YOUR INSTRUCTIONS |
Each record should be written out exactly as given.

DATA TO PROCESS |
[Start of Attachment]

-- pv_equiv track=rewrite | github.com/artur-shlyapnikov/ilograph-cli | src/ilograph_cli/io/yaml_style.py | _normalize_flow_style_spacing
-- ===== SOURCE A (Python) =====
-- _FLOW_STYLE_PUNCTUATION: frozenset[str] = frozenset("{}[],:")
--
-- def _normalize_flow_style_spacing(line: str) -> str:
--     output: list[str] = []
--     pending_space = False
--     in_single_quotes = False
--     in_double_quotes = False
--     escape_next = False
--
--     for char in line:
--         if in_single_quotes:
--             output.append(char)
--             if char == "'":
--                 in_single_quotes = False
--             continue
--
--         if in_double_quotes:
--             output.append(char)
--             if escape_next:
--                 escape_next = False
--                 continue
--             if char == "\\":
--                 escape_next = True
--                 continue
--             if char == '"':
--                 in_double_quotes = False
--             continue
--
--         if char == "'":
--             if pending_space and output and output[-1] not in _FLOW_STYLE_PUNCTUATION:
--                 output.append(" ")
--             pending_space = False
--             output.append(char)
--             in_single_quotes = True
--             continue
--
--         if char == '"':
--             if pending_space and output and output[-1] not in _FLOW_STYLE_PUNCTUATION:
--                 output.append(" ")
--             pending_space = False
--             output.append(char)
--             in_double_quotes = True
--             continue
--
--         if char.isspace():
--             pending_space = True
--             continue
--
--         if char in _FLOW_STYLE_PUNCTUATION:
--             if output and output[-1] == " ":
--                 output.pop()
--             output.append(char)
--             pending_space = False
--             continue
--
--         if pending_space and output and output[-1] not in _FLOW_STYLE_PUNCTUATION:
--             output.append(" ")
--         pending_space = False
--         output.append(char)
--
--     return "".join(output)
-- ===== SOURCE B (Python) =====
-- _FLOW_STYLE_PUNCTUATION: frozenset[str] = frozenset("{}[],:")
--
-- def _normalize_flow_style_spacing(line: str) -> str:
--     # Phase 1: tokenize into (preceded_by_space, text) pairs.
--     tokens = []
--     pending = False
--     i, n = 0, len(line)
--     while i < n:
--         c = line[i]
--         if c.isspace():
--             pending = True
--             i += 1
--             continue
--         if c == "'":
--             j = i + 1
--             while j < n and line[j] != "'":
--                 j += 1
--             j = min(j + 1, n)
--             tokens.append((pending, line[i:j]))
--             pending = False
--             i = j
--             continue
--         if c == '"':
--             j = i + 1
--             while j < n:
--                 if line[j] == '\\':
--                     j += 2
--                 elif line[j] == '"':
--                     j += 1
--                     break
--                 else:
--                     j += 1
--             j = min(j, n)
--             tokens.append((pending, line[i:j]))
--             pending = False
--             i = j
--             continue
--         tokens.append((pending, c))
--         pending = False
--         i += 1
--     # Phase 2: join, inserting a single space only between non-punctuation neighbors.
--     parts = []
--     for flag, text in tokens:
--         if flag and parts and parts[-1][-1] not in _FLOW_STYLE_PUNCTUATION \
--                 and text[0] not in _FLOW_STYLE_PUNCTUATION:
--             parts.append(" ")
--         parts.append(text)
--     return "".join(parts)
-- ===== Notes on version B (the rewrite author's own statement) =====
-- stated objective: alternative
-- what changed: Replaces A's single-pass five-flag state machine with a two-phase design: first tokenize the line into (preceded-by-space, text) tokens (quoted runs, punctuation chars, plain chars), then join the tokens, inserting a space only between two non-punctuation neighbours.
import Mathlib
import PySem

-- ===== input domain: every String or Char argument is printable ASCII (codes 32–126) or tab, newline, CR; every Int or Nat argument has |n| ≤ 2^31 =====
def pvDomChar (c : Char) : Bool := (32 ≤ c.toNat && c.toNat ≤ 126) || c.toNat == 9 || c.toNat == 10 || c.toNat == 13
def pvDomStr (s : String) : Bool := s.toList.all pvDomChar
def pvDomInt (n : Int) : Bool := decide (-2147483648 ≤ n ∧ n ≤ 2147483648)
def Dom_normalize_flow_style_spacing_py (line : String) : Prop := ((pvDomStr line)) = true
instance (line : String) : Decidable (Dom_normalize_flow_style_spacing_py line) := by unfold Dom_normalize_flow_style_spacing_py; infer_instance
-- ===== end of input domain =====

-- B re-implements A as two phases (tokenize, then join) instead of A's one-pass state machine;
-- objective: alternative decomposition, same exact output.

-- ===== PORT A =====
-- _FLOW_STYLE_PUNCTUATION = frozenset("{}[],:")
def pvPunct (c : Char) : Bool :=
  c == '{' || c == '}' || c == '[' || c == ']' || c == ',' || c == ':'

-- "output and output[-1] not in _FLOW_STYLE_PUNCTUATION" (on output's last element)
def pvLastNotPunct (l : Option Char) : Bool :=
  match l with
  | some a => !pvPunct a
  | none => false

-- the for-loop of A: state (output, pending_space, in_single_quotes, in_double_quotes, escape_next)
def pvGoA : List Char → List Char → Bool → Bool → Bool → Bool → List Char
  | [], out, _, _, _, _ => out
  | c :: cs, out, pend, inS, inD, esc =>
    if inS then
      pvGoA cs (out ++ [c]) pend (if c = '\'' then false else inS) inD esc
    else if inD then
      if esc then pvGoA cs (out ++ [c]) pend inS inD false
      else if c = '\\' then pvGoA cs (out ++ [c]) pend inS inD true
      else if c = '"' then pvGoA cs (out ++ [c]) pend inS false esc
      else pvGoA cs (out ++ [c]) pend inS inD esc
    else if c = '\'' then
      pvGoA cs ((if pend && pvLastNotPunct out.getLast? then out ++ [' '] else out) ++ [c])
        false true inD esc
    else if c = '"' then
      pvGoA cs ((if pend && pvLastNotPunct out.getLast? then out ++ [' '] else out) ++ [c])
        false inS true esc
    else if PySem.Chars.isspace c then
      pvGoA cs out true inS inD esc
    else if pvPunct c then
      pvGoA cs ((if out.getLast? = some ' ' then out.dropLast else out) ++ [c]) false inS inD esc
    else
      pvGoA cs ((if pend && pvLastNotPunct out.getLast? then out ++ [' '] else out) ++ [c])
        false inS inD esc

[End of Attachment]

TASK OUTPUT |
-- pv_equiv track=rewrite | github.com/artur-shlyapnikov/ilograph-cli | src/ilograph_cli/io/yaml_style.py | _normalize_flow_style_spacing
-- ===== SOURCE A (Python) =====
-- _FLOW_STYLE_PUNCTUATION: frozenset[str] = frozenset("{}[],:")
--
-- def _normalize_flow_style_spacing(line: str) -> str:
--     output: list[str] = []
--     pending_space = False
--     in_single_quotes = False
--     in_double_quotes = False
--     escape_next = False
--
--     for char in line:
--         if in_single_quotes:
--             output.append(char)
--             if char == "'":
--                 in_single_quotes = False
--             continue
--
--         if in_double_quotes:
--             output.append(char)
--             if escape_next:
--                 escape_next = False
--                 continue
--             if char == "\\":
--                 escape_next = True
--                 continue
--             if char == '"':
--                 in_double_quotes = False
--             continue
--
--         if char == "'":
--             if pending_space and output and output[-1] not in _FLOW_STYLE_PUNCTUATION:
--                 output.append(" ")
--             pending_space = False
--             output.append(char)
--             in_single_quotes = True
--             continue
--
--         if char == '"':
--             if pending_space and output and output[-1] not in _FLOW_STYLE_PUNCTUATION:
--                 output.append(" ")
--             pending_space = False
--             output.append(char)
--             in_double_quotes = True
--             continue
--
--         if char.isspace():
--             pending_space = True
--             continue
--
--         if char in _FLOW_STYLE_PUNCTUATION:
--             if output and output[-1] == " ":
--                 output.pop()
--             output.append(char)
--             pending_space = False
--             continue
--
--         if pending_space and output and output[-1] not in _FLOW_STYLE_PUNCTUATION:
--             output.append(" ")
--         pending_space = False
--         output.append(char)
--
--     return "".join(output)
-- ===== SOURCE B (Python) =====
-- _FLOW_STYLE_PUNCTUATION: frozenset[str] = frozenset("{}[],:")
--
-- def _normalize_flow_style_spacing(line: str) -> str:
--     # Phase 1: tokenize into (preceded_by_space, text) pairs.
--     tokens = []
--     pending = False
--     i, n = 0, len(line)
--     while i < n:
--         c = line[i]
--         if c.isspace():
--             pending = True
--             i += 1
--             continue
--         if c == "'":
--             j = i + 1
--             while j < n and line[j] != "'":
--                 j += 1
--             j = min(j + 1, n)
--             tokens.append((pending, line[i:j]))
--             pending = False
--             i = j
--             continue
--         if c == '"':
--             j = i + 1
--             while j < n:
--                 if line[j] == '\\':
--                     j += 2
--                 elif line[j] == '"':
--                     j += 1
--                     break
--                 else:
--                     j += 1
--             j = min(j, n)
--             tokens.append((pending, line[i:j]))
--             pending = False
--             i = j
--             continue
--         tokens.append((pending, c))
--         pending = False
--         i += 1
--     # Phase 2: join, inserting a single space only between non-punctuation neighbors.
--     parts = []
--     for flag, text in tokens:
--         if flag and parts and parts[-1][-1] not in _FLOW_STYLE_PUNCTUATION \
--                 and text[0] not in _FLOW_STYLE_PUNCTUATION:
--             parts.append(" ")
--         parts.append(text)
--     return "".join(parts)
-- ===== Notes on version B (the rewrite author's own statement) =====
-- stated objective: alternative
-- what changed: Replaces A's single-pass five-flag state machine with a two-phase design: first tokenize the line into (preceded-by-space, text) tokens (quoted runs, punctuation chars, plain chars), then join the tokens, inserting a space only between two non-punctuation neighbours.
import Mathlib
import PySem

-- ===== input domain: every String or Char argument is printable ASCII (codes 32–126) or tab, newline, CR; every Int or Nat argument has |n| ≤ 2^31 =====
def pvDomChar (c : Char) : Bool := (32 ≤ c.toNat && c.toNat ≤ 126) || c.toNat == 9 || c.toNat == 10 || c.toNat == 13
def pvDomStr (s : String) : Bool := s.toList.all pvDomChar
def pvDomInt (n : Int) : Bool := decide (-2147483648 ≤ n ∧ n ≤ 2147483648)
def Dom_normalize_flow_style_spacing_py (line : String) : Prop := ((pvDomStr line)) = true
instance (line : String) : Decidable (Dom_normalize_flow_style_spacing_py line) := by unfold Dom_normalize_flow_style_spacing_py; infer_instance
-- ===== end of input domain =====

-- B re-implements A as two phases (tokenize, then join) instead of A's one-pass state machine;
-- objective: alternative decomposition, same exact output.

-- ===== PORT A =====
-- _FLOW_STYLE_PUNCTUATION = frozenset("{}[],:")
def pvPunct (c : Char) : Bool :=
  c == '{' || c == '}' || c == '[' || c == ']' || c == ',' || c == ':'

-- "output and output[-1] not in _FLOW_STYLE_PUNCTUATION" (on output's last element)
def pvLastNotPunct (l : Option Char) : Bool :=
  match l with
  | some a => !pvPunct a
  | none => false

-- the for-loop of A: state (output, pending_space, in_single_quotes, in_double_quotes, escape_next)
def pvGoA : List Char → List Char → Bool → Bool → Bool → Bool → List Char
  | [], out, _, _, _, _ => out
  | c :: cs, out, pend, inS, inD, esc =>
    if inS then
      pvGoA cs (out ++ [c]) pend (if c = '\'' then false else inS) inD esc
    else if inD then
      if esc then pvGoA cs (out ++ [c]) pend inS inD false
      else if c = '\\' then pvGoA cs (out ++ [c]) pend inS inD true
      else if c = '"' then pvGoA cs (out ++ [c]) pend inS false esc
      else pvGoA cs (out ++ [c]) pend inS inD esc
    else if c = '\'' then
      pvGoA cs ((if pend && pvLastNotPunct out.getLast? then out ++ [' '] else out) ++ [c])
        false true inD esc
    else if c = '"' then
      pvGoA cs ((if pend && pvLastNotPunct out.getLast? then out ++ [' '] else out) ++ [c])
        false inS true esc
    else if PySem.Chars.isspace c then
      pvGoA cs out true inS inD esc
    else if pvPunct c then
      pvGoA cs ((if out.getLast? = some ' ' then out.dropLast else out) ++ [c]) false inS inD esc
    else
      pvGoA cs ((if pend && pvLastNotPunct out.getLast? then out ++ [' '] else out) ++ [c])
        false inS inD esc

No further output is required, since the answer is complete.